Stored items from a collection
────

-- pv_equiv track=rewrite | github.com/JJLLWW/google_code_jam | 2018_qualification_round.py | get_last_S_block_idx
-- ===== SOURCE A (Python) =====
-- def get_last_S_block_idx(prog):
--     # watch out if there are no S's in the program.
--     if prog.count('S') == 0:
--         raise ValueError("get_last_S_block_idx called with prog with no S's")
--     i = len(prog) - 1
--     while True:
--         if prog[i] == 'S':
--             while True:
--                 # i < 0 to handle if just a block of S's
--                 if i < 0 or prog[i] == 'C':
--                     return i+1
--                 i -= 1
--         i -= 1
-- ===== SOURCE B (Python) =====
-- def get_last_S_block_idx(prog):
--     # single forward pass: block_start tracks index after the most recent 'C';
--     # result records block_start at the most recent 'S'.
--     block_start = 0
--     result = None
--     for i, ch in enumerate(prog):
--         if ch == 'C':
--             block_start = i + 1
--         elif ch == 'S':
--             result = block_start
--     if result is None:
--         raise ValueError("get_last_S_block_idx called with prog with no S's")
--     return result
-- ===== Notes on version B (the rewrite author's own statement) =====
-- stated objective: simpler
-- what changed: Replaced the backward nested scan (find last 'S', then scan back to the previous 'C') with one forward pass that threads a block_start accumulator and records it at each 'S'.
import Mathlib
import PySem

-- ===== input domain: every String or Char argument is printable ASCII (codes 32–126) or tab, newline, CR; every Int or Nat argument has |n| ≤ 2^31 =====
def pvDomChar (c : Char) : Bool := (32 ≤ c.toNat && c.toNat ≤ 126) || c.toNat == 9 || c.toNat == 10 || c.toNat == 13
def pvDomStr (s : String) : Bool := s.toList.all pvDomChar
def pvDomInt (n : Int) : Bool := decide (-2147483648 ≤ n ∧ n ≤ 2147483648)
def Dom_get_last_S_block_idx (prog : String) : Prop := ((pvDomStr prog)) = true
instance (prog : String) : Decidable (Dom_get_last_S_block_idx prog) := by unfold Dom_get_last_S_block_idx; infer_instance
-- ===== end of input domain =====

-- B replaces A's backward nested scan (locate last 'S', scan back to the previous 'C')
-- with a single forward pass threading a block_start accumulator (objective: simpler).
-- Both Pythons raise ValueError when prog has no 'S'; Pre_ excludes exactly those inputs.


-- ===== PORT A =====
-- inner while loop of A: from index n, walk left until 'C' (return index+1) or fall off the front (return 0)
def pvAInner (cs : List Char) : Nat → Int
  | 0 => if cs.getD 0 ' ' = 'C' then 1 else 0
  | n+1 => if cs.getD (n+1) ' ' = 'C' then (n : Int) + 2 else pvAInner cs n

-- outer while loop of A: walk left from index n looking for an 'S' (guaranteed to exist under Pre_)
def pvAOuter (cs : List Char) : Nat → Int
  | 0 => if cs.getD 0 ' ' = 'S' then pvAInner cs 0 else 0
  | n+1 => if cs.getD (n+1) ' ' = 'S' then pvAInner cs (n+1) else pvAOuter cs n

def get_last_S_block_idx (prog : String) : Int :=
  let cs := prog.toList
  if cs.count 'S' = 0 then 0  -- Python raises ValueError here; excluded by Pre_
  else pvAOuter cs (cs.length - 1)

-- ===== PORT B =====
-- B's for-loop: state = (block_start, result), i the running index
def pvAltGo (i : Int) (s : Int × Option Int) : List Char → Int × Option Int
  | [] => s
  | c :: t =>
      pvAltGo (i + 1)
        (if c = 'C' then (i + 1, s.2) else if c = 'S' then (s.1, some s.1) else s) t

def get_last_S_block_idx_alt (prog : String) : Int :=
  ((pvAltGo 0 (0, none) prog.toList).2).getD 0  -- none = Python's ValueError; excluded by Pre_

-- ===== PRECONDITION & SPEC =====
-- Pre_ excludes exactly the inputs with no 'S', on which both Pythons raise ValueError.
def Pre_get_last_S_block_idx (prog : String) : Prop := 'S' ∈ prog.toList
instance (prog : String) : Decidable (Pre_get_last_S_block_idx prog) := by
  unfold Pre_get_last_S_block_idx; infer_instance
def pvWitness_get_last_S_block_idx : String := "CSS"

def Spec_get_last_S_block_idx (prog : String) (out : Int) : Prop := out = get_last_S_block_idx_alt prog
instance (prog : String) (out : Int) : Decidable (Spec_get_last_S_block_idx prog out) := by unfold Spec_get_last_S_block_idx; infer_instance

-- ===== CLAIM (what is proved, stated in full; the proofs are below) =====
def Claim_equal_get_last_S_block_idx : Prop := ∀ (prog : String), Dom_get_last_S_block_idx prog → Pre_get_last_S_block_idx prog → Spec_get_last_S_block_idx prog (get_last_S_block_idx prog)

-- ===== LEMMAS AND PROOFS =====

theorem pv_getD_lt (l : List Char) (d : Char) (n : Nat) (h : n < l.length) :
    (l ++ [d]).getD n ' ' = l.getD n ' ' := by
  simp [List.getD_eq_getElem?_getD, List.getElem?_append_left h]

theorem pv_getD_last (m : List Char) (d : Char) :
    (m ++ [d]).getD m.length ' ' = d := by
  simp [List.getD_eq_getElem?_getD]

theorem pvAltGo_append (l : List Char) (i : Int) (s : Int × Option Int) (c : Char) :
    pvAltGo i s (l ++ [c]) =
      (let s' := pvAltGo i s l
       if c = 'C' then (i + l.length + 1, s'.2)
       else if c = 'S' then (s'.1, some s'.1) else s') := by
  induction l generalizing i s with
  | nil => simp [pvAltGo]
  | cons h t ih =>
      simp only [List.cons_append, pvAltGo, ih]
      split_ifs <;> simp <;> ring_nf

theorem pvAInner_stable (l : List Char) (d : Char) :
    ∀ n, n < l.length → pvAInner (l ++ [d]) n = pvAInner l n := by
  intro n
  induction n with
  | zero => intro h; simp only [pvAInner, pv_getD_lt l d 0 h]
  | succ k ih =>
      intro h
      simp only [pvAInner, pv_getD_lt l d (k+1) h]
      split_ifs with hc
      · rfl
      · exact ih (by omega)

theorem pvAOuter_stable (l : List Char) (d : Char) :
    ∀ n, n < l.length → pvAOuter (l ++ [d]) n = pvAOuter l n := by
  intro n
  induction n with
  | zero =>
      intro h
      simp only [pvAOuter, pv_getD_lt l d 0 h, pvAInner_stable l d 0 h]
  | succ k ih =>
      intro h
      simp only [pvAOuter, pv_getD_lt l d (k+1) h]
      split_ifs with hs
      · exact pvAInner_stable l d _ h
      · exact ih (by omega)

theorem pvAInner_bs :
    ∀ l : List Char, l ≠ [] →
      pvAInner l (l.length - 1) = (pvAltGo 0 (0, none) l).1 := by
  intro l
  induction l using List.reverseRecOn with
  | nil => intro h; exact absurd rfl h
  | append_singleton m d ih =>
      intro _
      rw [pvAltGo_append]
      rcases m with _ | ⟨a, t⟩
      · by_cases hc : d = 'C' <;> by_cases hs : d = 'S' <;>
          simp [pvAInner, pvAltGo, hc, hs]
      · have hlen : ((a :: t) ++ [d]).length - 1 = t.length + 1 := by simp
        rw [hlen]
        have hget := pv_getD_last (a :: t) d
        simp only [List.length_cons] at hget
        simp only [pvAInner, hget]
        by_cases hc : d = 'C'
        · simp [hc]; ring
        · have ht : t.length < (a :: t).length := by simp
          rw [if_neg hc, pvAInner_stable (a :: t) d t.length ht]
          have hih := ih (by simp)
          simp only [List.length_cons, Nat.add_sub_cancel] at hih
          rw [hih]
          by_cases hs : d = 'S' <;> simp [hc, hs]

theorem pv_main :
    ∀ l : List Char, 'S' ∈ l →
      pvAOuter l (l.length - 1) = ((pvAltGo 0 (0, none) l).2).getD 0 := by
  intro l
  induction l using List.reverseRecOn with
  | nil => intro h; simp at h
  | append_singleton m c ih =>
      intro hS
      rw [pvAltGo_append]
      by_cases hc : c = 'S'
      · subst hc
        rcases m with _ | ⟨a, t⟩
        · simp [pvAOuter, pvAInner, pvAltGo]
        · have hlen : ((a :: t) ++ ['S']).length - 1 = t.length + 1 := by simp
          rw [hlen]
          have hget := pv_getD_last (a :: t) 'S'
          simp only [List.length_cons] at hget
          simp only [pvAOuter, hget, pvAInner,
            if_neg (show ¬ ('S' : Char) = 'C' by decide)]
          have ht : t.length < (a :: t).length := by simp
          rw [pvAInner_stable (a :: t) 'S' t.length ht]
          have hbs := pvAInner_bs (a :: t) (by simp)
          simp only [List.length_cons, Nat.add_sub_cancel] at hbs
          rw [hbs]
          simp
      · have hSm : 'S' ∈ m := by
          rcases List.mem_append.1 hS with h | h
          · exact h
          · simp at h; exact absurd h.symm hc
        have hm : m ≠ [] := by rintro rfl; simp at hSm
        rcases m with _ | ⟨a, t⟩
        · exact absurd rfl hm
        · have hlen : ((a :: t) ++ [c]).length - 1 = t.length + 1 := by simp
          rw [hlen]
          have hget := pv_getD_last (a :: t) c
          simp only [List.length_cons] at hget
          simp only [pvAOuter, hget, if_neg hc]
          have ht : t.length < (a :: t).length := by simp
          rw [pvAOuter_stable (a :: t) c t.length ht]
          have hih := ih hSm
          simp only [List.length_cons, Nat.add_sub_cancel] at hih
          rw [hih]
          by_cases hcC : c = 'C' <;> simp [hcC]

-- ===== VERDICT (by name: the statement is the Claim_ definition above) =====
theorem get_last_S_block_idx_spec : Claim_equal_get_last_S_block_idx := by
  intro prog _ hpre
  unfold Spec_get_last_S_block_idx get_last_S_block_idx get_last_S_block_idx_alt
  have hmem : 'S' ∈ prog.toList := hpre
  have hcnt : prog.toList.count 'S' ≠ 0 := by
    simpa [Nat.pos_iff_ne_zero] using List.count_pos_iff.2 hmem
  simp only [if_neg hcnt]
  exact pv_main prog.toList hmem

────

**What is needed:**
When you reach the line with "def pvWitness_get_last_S_block_idx : String" in the records above, start writing out lines exactly, and stop once the line with "-- ===== CLAIM" has been written; include nothing else.

**Finished exercise:**
def pvWitness_get_last_S_block_idx : String := "CSS"

def Spec_get_last_S_block_idx (prog : String) (out : Int) : Prop := out = get_last_S_block_idx_alt prog
instance (prog : String) (out : Int) : Decidable (Spec_get_last_S_block_idx prog out) := by unfold Spec_get_last_S_block_idx; infer_instance

-- ===== CLAIM (what is proved, stated in full; the proofs are below) =====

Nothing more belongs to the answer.